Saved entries
-- pv_equiv track=rewrite | github.com/Anurag9000/Forest_Run | scripts/import_final_assets.py | near_any
-- ===== SOURCE A (Python) =====
-- def quantize(color: tuple[int, int, int, int]) -> tuple[int, int, int]:
--     return (color[0] // 16, color[1] // 16, color[2] // 16)
--
-- def near_any(color: tuple[int, int, int, int], palette: set[tuple[int, int, int]], tolerance: int = 1) -> bool:
--     if color[3] < 250:
--         return False
--     qr, qg, qb = quantize(color)
--     for pr, pg, pb in palette:
--         if abs(qr - pr) <= tolerance and abs(qg - pg) <= tolerance and abs(qb - pb) <= tolerance:
--             return True
--     return False
-- ===== SOURCE B (Python) =====
-- def quantize(color):
--     return (color[0] // 16, color[1] // 16, color[2] // 16)
--
-- def near_any(color, palette, tolerance=1):
--     if color[3] < 250:
--         return False
--     qr, qg, qb = quantize(color)
--     rng = range(-tolerance, tolerance + 1)
--     return any((qr + dr, qg + dg, qb + db) in palette
--                for dr in rng for dg in rng for db in rng)
-- ===== Notes on version B (the rewrite author's own statement) =====
-- stated objective: alternative
-- what changed: Instead of scanning the palette and testing three absolute differences per entry, B enumerates the (2*tolerance+1)^3 neighbouring quantized cells of the color and tests each for membership in the palette, trading dependence on palette size for dependence on tolerance.
-- outside the precondition, e.g. on near_any((0, 0, 0, 255), {(0, 0, 0), (1, 2)}, 5): A returns True, B returns True
import Mathlib
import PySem

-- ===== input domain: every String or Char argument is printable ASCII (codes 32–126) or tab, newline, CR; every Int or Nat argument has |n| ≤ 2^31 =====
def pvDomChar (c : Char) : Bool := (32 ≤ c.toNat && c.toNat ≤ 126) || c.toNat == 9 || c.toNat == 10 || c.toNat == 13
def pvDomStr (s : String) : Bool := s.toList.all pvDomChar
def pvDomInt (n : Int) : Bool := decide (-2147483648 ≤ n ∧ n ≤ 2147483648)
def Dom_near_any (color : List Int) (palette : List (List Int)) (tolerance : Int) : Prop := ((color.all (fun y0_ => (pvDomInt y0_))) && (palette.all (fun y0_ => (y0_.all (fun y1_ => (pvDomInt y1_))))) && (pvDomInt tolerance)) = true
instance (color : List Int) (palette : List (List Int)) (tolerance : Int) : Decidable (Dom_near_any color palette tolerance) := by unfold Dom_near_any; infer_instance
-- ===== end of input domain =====

-- Alternative algorithm: B enumerates the (2*tolerance+1)^3 neighbouring quantized cells
-- and tests each for membership in the palette, instead of A's per-entry distance scan.


-- ===== PORT A =====
def quantizeA (color : List Int) : Int × Int × Int :=
  (PySem.Int.floordiv ((PySem.List.pyGet? color 0).getD 0) 16,
   PySem.Int.floordiv ((PySem.List.pyGet? color 1).getD 0) 16,
   PySem.Int.floordiv ((PySem.List.pyGet? color 2).getD 0) 16)

def near_any (color : List Int) (palette : List (List Int)) (tolerance : Int) : Bool :=
  if (PySem.List.pyGet? color 3).getD 0 < 250 then false
  else
    let q := quantizeA color
    palette.any (fun p =>
      let pr := (PySem.List.pyGet? p 0).getD 0
      let pg := (PySem.List.pyGet? p 1).getD 0
      let pb := (PySem.List.pyGet? p 2).getD 0
      decide (|q.1 - pr| ≤ tolerance) && decide (|q.2.1 - pg| ≤ tolerance) &&
        decide (|q.2.2 - pb| ≤ tolerance))

-- ===== PORT B =====
def near_any_alt (color : List Int) (palette : List (List Int)) (tolerance : Int) : Bool :=
  if (PySem.List.pyGet? color 3).getD 0 < 250 then false
  else
    let q := quantizeA color
    let rng := PySem.List.pyRange (-tolerance) (tolerance + 1) 1
    rng.any (fun dr => rng.any (fun dg => rng.any (fun db =>
      palette.contains [q.1 + dr, q.2.1 + dg, q.2.2 + db])))

-- ===== PRECONDITION & SPEC =====
-- Pre_ excludes colors with fewer than 4 components (A raises IndexError) and, when the
-- alpha test passes, palettes containing an entry that is not a 3-tuple, on which A either
-- raises ValueError or returns True depending on accidental set iteration order.
def Pre_near_any (color : List Int) (palette : List (List Int)) (tolerance : Int) : Prop :=
  4 ≤ color.length ∧
    ((PySem.List.pyGet? color 3).getD 0 < 250 ∨ ∀ p ∈ palette, p.length = 3)
instance (color : List Int) (palette : List (List Int)) (tolerance : Int) : Decidable (Pre_near_any color palette tolerance) := by unfold Pre_near_any; infer_instance
def pvWitness_near_any : List Int × List (List Int) × Int := ([0, 0, 0, 255], [[0, 0, 0]], 1)

def Spec_near_any (color : List Int) (palette : List (List Int)) (tolerance : Int) (out : Bool) : Prop := out = near_any_alt color palette tolerance
instance (color : List Int) (palette : List (List Int)) (tolerance : Int) (out : Bool) : Decidable (Spec_near_any color palette tolerance out) := by unfold Spec_near_any; infer_instance

-- ===== CLAIM (what is proved, stated in full; the proofs are below) =====
def Claim_equal_near_any : Prop := ∀ (color : List Int) (palette : List (List Int)) (tolerance : Int), Dom_near_any color palette tolerance → Pre_near_any color palette tolerance → Spec_near_any color palette tolerance (near_any color palette tolerance)

-- ===== LEMMAS AND PROOFS =====

theorem near_any_equiv (color : List Int) (palette : List (List Int)) (tolerance : Int)
    (hpre : Pre_near_any color palette tolerance) :
    near_any color palette tolerance = near_any_alt color palette tolerance := by
  obtain ⟨hlen, hpal⟩ := hpre
  unfold near_any near_any_alt
  by_cases halpha : (PySem.List.pyGet? color 3).getD 0 < 250
  · simp [halpha]
  · have hpal3 : ∀ p ∈ palette, p.length = 3 := hpal.resolve_left halpha
    simp only [if_neg halpha]
    rw [Bool.eq_iff_iff]
    simp only [List.any_eq_true, Bool.and_eq_true, decide_eq_true_eq,
      PySem.List.mem_pyRange_one, List.contains_iff_mem]
    set q := quantizeA color with hq
    constructor
    · rintro ⟨p, hp, ⟨h1, h2⟩, h3⟩
      obtain ⟨a, b, c, rfl⟩ := List.length_eq_three.mp (hpal3 p hp)
      simp [PySem.List.pyGet?, PySem.List.pyIdx?, abs_le] at h1 h2 h3
      refine ⟨a - q.1, by omega, b - q.2.1, by omega, c - q.2.2, by omega, ?_⟩
      simpa using hp
    · rintro ⟨dr, hdr, dg, hdg, db, hdb, hp⟩
      refine ⟨_, hp, ?_⟩
      simp [PySem.List.pyGet?, PySem.List.pyIdx?, abs_le]
      omega

-- ===== VERDICT (by name: the statement is the Claim_ definition above) =====
theorem near_any_spec : Claim_equal_near_any := by
  intro color palette tolerance _ hpre
  unfold Spec_near_any
  exact near_any_equiv color palette tolerance hpre
-- heapq._siftup(heap, pos)
def siftup (heap : List Int) (pos : Nat) : List Int :=
  let newitem := hGet heap pos
  let r := siftupLoop heap pos
  siftdownAux r.1 pos r.2 newitem

-- heapq.heapify(x): for i in reversed(range(len(x)//2)): _siftup(x, i)
def heapify (x : List Int) : List Int :=
  (List.range (x.length / 2)).reverse.foldl (fun h i => siftup h i) x

-- heapq.heappop(heap): returns (popped value, remaining heap)
def heappop (heap : List Int) : Int × List Int :=
  let lastelt := hGet heap (heap.length - 1)
  let rest := heap.dropLast
  if rest.isEmpty then (lastelt, rest)
  else (hGet rest 0, siftup (rest.set 0 lastelt) 0)

-- heapq.heappush(heap, item): append then _siftdown(heap, 0, len(heap)-1)
def heappush (heap : List Int) (item : Int) : List Int :=
  siftdown (heap ++ [item]) 0 heap.length

-- A's while-loop; fuel = initial length is enough (each iteration shrinks the heap by 1),
-- it only makes the recursion total (never exhausted on nonempty input inside Pre_)
def solutionGo (K : Int) (fuel : Nat) (heap : List Int) (answer : Int) : Int :=
  match fuel with
  | 0 => answer
  | fuel + 1 =>
    if hGet heap 0 < K then
      if heap.length = 1 then -1
      else
        let p1 := heappop heap
        let p2 := heappop p1.2
        solutionGo K fuel (heappush p2.2 (p1.1 + p2.1 * 2)) (answer + 1)
    else answer

def solution (scoville : List Int) (K : Int) : Int :=
  solutionGo K scoville.length (heapify scoville) 0

-- ===== PORT B =====
-- B's while-loop on a sorted list; same fuel totalisation as A's loop
def solutionAltGo (K : Int) (fuel : Nat) (s : List Int) (answer : Int) : Int :=
  match fuel with
  | 0 => answer
  | fuel + 1 =>
    if hGet s 0 < K then
      if s.length = 1 then -1
      else
        let nw := hGet s 0 + hGet s 1 * 2
        let rest := s.drop 2
        solutionAltGo K fuel
          (rest.filter (fun x => decide (x < nw)) ++ nw :: rest.filter (fun x => decide (x ≥ nw)))
          (answer + 1)
    else answer

def solution_alt (scoville : List Int) (K : Int) : Int :=
  solutionAltGo K scoville.length (PySem.List.sorted scoville id false) 0
theorem head_token_startswith (b : List Char) (hl : PySem.Chars.lstrip b = b) :
    PySem.Chars.startswith (PySem.Chars.strip ((splitC ',' b).headD [])) ['('] =
      PySem.Chars.startswith b ['('] := by
  cases b with
  | nil => simp [splitC, PySem.Chars.strip, PySem.Chars.lstrip, PySem.Chars.rstrip]
  | cons c0 b2 =>
    have hc0 := lstrip_fix_head c0 b2 hl
    by_cases hc : c0 = ','
    · subst hc
      rw [splitC_cons_sep]
      simp [PySem.Chars.strip, PySem.Chars.lstrip, PySem.Chars.rstrip,
        PySem.Chars.startswith, List.isPrefixOf]
    · rw [splitC_cons_ne ',' c0 b2 hc]
      cases hs : splitC ',' b2 with
      | nil => exact absurd hs (splitC_ne_nil _ _)
      | cons h t =>
        simp only [consHead, List.headD_cons, List.singleton_append]
        rw [strip_cons_nonspace c0 h hc0]
        simp [PySem.Chars.startswith, List.isPrefixOf]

Directions for this task
Nothing beyond the lines from the start of the entries through the line with "-- what changed: Instead" should appear. Repeat those lines exactly, both ends included.

Task answer
-- pv_equiv track=rewrite | github.com/Anurag9000/Forest_Run | scripts/import_final_assets.py | near_any
-- ===== SOURCE A (Python) =====
-- def quantize(color: tuple[int, int, int, int]) -> tuple[int, int, int]:
--     return (color[0] // 16, color[1] // 16, color[2] // 16)
--
-- def near_any(color: tuple[int, int, int, int], palette: set[tuple[int, int, int]], tolerance: int = 1) -> bool:
--     if color[3] < 250:
--         return False
--     qr, qg, qb = quantize(color)
--     for pr, pg, pb in palette:
--         if abs(qr - pr) <= tolerance and abs(qg - pg) <= tolerance and abs(qb - pb) <= tolerance:
--             return True
--     return False
-- ===== SOURCE B (Python) =====
-- def quantize(color):
--     return (color[0] // 16, color[1] // 16, color[2] // 16)
--
-- def near_any(color, palette, tolerance=1):
--     if color[3] < 250:
--         return False
--     qr, qg, qb = quantize(color)
--     rng = range(-tolerance, tolerance + 1)
--     return any((qr + dr, qg + dg, qb + db) in palette
--                for dr in rng for dg in rng for db in rng)
-- ===== Notes on version B (the rewrite author's own statement) =====
-- stated objective: alternative
-- what changed: Instead of scanning the palette and testing three absolute differences per entry, B enumerates the (2*tolerance+1)^3 neighbouring quantized cells of the color and tests each for membership in the palette, trading dependence on palette size for dependence on tolerance.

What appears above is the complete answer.